__TASK OBJECTIVE__. After locating "instance (lines : List String) : Decidable" in the listing below, copy that line and each one after it exactly, ending with the line that has "-- line.startswith('=')".
□ □ □ □ □ □ □
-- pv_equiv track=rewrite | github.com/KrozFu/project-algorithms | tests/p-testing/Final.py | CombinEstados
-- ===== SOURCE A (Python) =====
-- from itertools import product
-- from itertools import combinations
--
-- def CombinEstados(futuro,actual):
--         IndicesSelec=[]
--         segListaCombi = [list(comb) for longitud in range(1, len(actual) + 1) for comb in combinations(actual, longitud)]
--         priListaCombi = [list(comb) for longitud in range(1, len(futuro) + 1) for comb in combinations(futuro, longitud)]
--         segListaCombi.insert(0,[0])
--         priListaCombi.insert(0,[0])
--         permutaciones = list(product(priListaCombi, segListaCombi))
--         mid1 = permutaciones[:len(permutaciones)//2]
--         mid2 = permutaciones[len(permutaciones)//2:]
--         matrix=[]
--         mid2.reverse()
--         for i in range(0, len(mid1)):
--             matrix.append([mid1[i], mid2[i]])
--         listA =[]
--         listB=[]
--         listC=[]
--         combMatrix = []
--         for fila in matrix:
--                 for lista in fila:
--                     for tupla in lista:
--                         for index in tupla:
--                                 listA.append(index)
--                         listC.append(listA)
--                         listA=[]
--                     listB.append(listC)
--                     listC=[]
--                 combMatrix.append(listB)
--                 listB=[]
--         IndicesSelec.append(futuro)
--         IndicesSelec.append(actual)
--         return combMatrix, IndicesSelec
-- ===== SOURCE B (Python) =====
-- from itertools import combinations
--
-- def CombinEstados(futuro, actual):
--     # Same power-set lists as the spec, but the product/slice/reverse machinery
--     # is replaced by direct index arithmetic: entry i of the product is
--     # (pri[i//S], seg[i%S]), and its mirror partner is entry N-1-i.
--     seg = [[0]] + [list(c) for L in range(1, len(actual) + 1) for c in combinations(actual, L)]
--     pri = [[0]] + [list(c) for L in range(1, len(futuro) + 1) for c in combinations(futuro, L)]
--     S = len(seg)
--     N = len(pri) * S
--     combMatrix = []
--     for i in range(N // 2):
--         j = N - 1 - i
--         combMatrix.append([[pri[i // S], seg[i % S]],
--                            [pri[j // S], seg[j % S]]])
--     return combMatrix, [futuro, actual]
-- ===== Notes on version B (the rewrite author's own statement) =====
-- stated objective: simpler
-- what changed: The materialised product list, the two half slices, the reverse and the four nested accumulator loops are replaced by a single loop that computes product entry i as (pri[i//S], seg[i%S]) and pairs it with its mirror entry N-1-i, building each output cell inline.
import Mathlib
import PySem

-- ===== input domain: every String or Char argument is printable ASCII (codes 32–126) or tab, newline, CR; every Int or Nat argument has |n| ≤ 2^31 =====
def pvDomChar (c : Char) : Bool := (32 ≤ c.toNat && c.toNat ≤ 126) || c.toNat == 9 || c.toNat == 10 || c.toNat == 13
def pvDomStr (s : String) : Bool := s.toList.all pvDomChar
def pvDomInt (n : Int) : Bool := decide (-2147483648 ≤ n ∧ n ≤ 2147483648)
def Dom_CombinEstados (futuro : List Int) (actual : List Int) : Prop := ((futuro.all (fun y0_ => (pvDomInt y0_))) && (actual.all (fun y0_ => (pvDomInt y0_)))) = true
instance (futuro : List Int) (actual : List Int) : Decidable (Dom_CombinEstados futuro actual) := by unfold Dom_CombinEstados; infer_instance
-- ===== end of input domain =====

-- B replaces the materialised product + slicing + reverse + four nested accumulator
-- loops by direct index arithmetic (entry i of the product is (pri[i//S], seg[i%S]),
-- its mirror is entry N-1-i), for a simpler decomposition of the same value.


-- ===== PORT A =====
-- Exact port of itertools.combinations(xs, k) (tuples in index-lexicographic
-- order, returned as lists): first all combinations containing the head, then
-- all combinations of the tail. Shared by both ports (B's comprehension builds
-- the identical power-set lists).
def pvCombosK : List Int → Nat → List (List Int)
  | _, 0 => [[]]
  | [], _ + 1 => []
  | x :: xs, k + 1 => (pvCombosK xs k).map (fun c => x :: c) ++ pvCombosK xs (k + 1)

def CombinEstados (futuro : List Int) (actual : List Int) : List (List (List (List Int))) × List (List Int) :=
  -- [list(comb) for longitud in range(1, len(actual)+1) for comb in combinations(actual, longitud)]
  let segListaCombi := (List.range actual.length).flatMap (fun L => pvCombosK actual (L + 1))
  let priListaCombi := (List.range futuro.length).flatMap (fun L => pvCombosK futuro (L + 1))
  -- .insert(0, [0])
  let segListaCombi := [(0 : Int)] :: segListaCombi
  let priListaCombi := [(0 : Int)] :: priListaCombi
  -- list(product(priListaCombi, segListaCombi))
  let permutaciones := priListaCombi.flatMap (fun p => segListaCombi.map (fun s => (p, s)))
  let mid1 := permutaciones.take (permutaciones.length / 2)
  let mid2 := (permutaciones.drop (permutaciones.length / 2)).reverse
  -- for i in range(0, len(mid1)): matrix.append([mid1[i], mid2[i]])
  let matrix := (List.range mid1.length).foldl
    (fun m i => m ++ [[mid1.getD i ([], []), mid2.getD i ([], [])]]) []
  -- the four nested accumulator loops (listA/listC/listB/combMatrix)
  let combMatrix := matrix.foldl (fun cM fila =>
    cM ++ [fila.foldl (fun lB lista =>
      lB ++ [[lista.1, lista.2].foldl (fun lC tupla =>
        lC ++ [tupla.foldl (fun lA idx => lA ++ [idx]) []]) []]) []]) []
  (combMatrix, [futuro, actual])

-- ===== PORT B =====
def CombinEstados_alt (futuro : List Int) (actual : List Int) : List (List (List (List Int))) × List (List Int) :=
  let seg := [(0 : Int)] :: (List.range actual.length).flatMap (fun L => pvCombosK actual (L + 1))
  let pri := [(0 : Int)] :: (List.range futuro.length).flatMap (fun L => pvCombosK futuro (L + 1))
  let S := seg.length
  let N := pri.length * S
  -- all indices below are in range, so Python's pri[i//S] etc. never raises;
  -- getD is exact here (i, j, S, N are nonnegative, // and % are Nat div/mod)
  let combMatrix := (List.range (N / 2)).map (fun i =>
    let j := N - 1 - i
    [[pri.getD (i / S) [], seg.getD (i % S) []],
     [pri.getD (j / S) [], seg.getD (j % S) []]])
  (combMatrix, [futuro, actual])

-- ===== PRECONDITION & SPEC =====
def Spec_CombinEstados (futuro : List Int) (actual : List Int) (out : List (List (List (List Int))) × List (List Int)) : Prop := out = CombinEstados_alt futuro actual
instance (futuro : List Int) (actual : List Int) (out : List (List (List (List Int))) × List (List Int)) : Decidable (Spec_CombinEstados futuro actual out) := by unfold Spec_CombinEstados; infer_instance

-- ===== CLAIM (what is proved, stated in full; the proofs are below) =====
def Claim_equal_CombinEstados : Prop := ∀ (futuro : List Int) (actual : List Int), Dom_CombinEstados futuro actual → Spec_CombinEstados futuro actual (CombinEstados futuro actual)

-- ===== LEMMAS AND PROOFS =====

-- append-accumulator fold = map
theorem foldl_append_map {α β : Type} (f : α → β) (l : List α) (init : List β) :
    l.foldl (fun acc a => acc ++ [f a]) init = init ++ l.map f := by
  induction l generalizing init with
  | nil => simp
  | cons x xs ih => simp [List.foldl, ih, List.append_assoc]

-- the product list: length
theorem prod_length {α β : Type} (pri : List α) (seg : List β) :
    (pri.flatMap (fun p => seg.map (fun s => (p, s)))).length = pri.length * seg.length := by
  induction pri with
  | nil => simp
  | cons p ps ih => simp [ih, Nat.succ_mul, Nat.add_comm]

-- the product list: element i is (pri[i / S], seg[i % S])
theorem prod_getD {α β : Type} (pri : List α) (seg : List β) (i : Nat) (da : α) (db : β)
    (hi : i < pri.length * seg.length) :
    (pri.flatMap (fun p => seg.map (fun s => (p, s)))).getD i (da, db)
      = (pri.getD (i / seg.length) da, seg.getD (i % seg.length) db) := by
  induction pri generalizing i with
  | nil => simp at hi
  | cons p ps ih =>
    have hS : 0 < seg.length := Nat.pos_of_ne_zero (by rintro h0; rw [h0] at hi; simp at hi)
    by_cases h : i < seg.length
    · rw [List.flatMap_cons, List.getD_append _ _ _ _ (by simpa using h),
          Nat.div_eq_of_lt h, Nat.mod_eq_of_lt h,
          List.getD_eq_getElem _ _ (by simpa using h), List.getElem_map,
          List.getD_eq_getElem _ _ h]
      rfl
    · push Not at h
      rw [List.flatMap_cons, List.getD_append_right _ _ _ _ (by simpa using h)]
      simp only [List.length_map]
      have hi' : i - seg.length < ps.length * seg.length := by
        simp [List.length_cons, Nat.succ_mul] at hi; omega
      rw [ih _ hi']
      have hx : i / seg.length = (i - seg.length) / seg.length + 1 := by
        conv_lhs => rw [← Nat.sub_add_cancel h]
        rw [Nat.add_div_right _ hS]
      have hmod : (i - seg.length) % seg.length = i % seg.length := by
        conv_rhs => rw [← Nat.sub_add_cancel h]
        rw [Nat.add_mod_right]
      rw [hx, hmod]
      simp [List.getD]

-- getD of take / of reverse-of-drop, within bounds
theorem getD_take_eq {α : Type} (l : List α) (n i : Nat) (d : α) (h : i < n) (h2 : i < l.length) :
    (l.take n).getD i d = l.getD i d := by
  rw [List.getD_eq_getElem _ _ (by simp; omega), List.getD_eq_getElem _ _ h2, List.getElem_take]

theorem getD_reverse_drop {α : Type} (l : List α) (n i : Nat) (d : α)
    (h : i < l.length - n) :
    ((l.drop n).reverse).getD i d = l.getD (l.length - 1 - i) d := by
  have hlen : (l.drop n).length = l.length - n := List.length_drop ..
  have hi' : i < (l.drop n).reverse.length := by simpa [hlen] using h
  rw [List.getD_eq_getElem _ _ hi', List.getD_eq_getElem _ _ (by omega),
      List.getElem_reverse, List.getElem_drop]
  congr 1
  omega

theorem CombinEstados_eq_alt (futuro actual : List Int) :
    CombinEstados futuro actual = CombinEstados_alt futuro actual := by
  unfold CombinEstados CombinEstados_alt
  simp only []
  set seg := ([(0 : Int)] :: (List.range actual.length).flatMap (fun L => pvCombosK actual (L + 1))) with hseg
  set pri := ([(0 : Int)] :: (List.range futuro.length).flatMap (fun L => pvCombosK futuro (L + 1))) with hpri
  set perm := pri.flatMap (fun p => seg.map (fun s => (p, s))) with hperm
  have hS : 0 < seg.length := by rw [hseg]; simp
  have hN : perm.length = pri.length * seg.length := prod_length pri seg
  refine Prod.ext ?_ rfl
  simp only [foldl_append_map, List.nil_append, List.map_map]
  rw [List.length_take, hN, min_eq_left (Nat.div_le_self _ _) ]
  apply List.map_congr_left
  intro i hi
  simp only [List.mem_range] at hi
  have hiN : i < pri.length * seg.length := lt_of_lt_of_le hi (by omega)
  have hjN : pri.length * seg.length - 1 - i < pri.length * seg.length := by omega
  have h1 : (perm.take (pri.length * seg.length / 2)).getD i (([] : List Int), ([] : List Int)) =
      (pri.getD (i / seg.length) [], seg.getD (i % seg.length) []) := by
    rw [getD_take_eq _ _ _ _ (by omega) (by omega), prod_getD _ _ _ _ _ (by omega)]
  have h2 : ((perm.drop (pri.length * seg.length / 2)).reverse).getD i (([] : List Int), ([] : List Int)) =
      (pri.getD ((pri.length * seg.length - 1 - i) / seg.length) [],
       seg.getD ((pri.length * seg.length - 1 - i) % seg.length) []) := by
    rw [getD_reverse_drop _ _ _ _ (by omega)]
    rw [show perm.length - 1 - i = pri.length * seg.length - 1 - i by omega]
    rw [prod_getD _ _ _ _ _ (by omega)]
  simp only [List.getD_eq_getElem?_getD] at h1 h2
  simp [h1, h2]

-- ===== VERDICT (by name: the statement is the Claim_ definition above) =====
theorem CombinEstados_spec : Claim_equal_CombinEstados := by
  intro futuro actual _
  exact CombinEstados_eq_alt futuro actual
□ □ □ □ □ □ □
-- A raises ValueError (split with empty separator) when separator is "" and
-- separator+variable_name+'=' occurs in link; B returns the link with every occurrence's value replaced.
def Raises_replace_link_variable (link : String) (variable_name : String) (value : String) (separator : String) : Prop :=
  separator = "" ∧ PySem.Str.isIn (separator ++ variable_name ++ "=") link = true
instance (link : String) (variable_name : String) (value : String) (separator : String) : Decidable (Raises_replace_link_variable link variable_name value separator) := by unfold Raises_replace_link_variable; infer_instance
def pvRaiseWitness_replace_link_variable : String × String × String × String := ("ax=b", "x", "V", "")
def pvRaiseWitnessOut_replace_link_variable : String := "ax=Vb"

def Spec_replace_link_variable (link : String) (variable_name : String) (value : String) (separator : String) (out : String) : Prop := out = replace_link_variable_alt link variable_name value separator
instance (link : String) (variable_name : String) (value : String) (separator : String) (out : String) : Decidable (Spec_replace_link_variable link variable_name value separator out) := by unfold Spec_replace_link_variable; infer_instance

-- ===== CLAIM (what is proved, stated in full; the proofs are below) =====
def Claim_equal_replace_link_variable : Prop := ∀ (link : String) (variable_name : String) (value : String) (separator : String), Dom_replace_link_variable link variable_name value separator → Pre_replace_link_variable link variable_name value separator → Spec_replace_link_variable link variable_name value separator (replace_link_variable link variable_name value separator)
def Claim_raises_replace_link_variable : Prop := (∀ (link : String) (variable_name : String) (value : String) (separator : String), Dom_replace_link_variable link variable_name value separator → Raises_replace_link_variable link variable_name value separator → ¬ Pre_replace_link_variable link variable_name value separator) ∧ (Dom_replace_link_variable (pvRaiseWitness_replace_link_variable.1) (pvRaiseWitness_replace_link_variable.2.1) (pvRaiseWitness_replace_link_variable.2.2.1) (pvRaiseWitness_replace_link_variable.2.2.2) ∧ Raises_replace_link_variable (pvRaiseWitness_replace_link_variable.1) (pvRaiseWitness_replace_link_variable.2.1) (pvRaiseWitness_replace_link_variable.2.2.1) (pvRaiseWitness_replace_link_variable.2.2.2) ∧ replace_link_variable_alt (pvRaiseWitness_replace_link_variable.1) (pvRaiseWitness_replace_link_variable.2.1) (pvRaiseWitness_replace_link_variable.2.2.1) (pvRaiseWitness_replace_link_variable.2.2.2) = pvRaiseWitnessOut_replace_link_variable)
□ □ □ □ □ □ □
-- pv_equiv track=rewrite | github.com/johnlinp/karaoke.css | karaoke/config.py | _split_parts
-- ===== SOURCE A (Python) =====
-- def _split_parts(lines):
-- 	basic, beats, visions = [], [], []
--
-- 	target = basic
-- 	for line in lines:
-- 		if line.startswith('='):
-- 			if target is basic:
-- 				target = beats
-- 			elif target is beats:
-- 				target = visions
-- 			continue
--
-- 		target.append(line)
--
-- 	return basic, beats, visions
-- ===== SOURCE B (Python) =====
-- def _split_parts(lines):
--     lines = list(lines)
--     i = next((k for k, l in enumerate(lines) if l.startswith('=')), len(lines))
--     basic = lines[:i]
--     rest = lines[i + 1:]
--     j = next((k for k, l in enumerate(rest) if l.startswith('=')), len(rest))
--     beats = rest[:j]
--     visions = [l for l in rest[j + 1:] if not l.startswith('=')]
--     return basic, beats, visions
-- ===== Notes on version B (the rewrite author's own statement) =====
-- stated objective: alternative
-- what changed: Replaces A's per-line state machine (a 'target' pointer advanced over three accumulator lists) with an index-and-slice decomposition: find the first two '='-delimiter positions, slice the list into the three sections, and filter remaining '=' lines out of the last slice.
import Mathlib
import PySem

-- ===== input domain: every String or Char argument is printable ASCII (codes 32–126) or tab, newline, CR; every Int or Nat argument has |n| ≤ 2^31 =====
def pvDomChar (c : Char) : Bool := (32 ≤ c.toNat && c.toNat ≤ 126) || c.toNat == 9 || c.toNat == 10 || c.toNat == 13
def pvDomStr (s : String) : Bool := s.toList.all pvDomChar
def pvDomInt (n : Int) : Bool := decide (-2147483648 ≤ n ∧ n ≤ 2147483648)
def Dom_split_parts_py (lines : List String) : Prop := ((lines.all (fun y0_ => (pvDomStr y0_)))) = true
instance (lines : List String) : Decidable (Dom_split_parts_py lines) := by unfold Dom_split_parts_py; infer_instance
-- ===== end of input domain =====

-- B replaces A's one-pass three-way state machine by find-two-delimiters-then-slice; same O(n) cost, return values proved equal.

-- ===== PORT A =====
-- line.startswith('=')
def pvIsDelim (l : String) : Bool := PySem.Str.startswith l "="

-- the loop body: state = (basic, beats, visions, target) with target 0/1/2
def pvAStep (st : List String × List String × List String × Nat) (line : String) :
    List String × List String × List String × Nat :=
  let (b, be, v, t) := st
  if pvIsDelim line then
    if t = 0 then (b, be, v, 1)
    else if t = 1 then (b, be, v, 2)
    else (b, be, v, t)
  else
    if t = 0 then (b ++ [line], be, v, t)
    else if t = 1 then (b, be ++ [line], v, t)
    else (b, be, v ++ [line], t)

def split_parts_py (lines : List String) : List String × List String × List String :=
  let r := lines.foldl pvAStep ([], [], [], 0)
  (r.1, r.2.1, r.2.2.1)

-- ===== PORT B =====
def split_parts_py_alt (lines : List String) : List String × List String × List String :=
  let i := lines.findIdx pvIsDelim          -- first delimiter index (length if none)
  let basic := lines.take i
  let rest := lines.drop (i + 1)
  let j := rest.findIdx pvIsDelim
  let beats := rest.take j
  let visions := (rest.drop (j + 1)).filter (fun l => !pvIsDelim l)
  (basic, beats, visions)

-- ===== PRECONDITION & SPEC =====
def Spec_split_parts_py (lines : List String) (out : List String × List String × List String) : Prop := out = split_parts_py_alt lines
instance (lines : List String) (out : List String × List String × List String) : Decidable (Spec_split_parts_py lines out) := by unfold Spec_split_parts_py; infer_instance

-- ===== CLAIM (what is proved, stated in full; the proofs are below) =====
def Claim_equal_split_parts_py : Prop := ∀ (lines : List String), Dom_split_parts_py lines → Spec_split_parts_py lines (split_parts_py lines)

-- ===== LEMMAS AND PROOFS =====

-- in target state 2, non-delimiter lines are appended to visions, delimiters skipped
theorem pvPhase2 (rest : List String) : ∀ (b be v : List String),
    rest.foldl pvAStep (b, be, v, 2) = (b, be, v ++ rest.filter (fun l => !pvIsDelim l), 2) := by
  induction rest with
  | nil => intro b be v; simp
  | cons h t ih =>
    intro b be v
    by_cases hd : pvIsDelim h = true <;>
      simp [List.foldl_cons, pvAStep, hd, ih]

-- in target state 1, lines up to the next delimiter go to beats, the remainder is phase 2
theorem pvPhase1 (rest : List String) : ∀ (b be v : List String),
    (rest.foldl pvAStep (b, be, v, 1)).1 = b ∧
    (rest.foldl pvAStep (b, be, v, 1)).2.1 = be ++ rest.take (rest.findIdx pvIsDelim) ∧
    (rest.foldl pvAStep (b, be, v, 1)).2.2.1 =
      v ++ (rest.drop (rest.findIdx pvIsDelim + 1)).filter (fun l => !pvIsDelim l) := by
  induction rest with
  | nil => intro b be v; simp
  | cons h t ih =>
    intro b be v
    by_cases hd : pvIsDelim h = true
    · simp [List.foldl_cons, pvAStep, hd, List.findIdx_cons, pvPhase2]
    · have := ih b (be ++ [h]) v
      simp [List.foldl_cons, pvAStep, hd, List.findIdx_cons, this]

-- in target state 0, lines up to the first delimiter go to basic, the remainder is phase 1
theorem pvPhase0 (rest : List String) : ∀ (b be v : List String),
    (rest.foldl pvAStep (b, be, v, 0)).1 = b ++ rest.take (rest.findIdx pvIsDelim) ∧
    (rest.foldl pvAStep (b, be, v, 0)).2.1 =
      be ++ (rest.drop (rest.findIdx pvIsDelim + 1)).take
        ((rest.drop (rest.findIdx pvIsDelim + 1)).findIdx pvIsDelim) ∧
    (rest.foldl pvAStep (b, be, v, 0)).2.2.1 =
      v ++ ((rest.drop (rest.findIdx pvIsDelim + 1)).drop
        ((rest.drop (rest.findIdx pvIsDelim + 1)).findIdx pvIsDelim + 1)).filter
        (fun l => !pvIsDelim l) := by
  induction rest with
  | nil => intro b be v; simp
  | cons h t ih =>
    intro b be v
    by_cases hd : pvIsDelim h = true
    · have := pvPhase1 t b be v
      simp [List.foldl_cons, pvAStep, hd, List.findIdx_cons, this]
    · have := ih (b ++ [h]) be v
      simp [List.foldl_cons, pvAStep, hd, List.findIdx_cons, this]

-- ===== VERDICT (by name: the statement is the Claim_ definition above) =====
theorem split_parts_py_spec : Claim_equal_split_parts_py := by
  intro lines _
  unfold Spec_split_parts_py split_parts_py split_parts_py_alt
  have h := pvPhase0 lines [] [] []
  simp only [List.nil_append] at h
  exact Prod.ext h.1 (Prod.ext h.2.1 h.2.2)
□ □ □ □ □ □ □
__ANSWER TO THE EXERCISE__.
instance (lines : List String) : Decidable (Dom_split_parts_py lines) := by unfold Dom_split_parts_py; infer_instance
-- ===== end of input domain =====

-- B replaces A's one-pass three-way state machine by find-two-delimiters-then-slice; same O(n) cost, return values proved equal.

-- ===== PORT A =====
-- line.startswith('=')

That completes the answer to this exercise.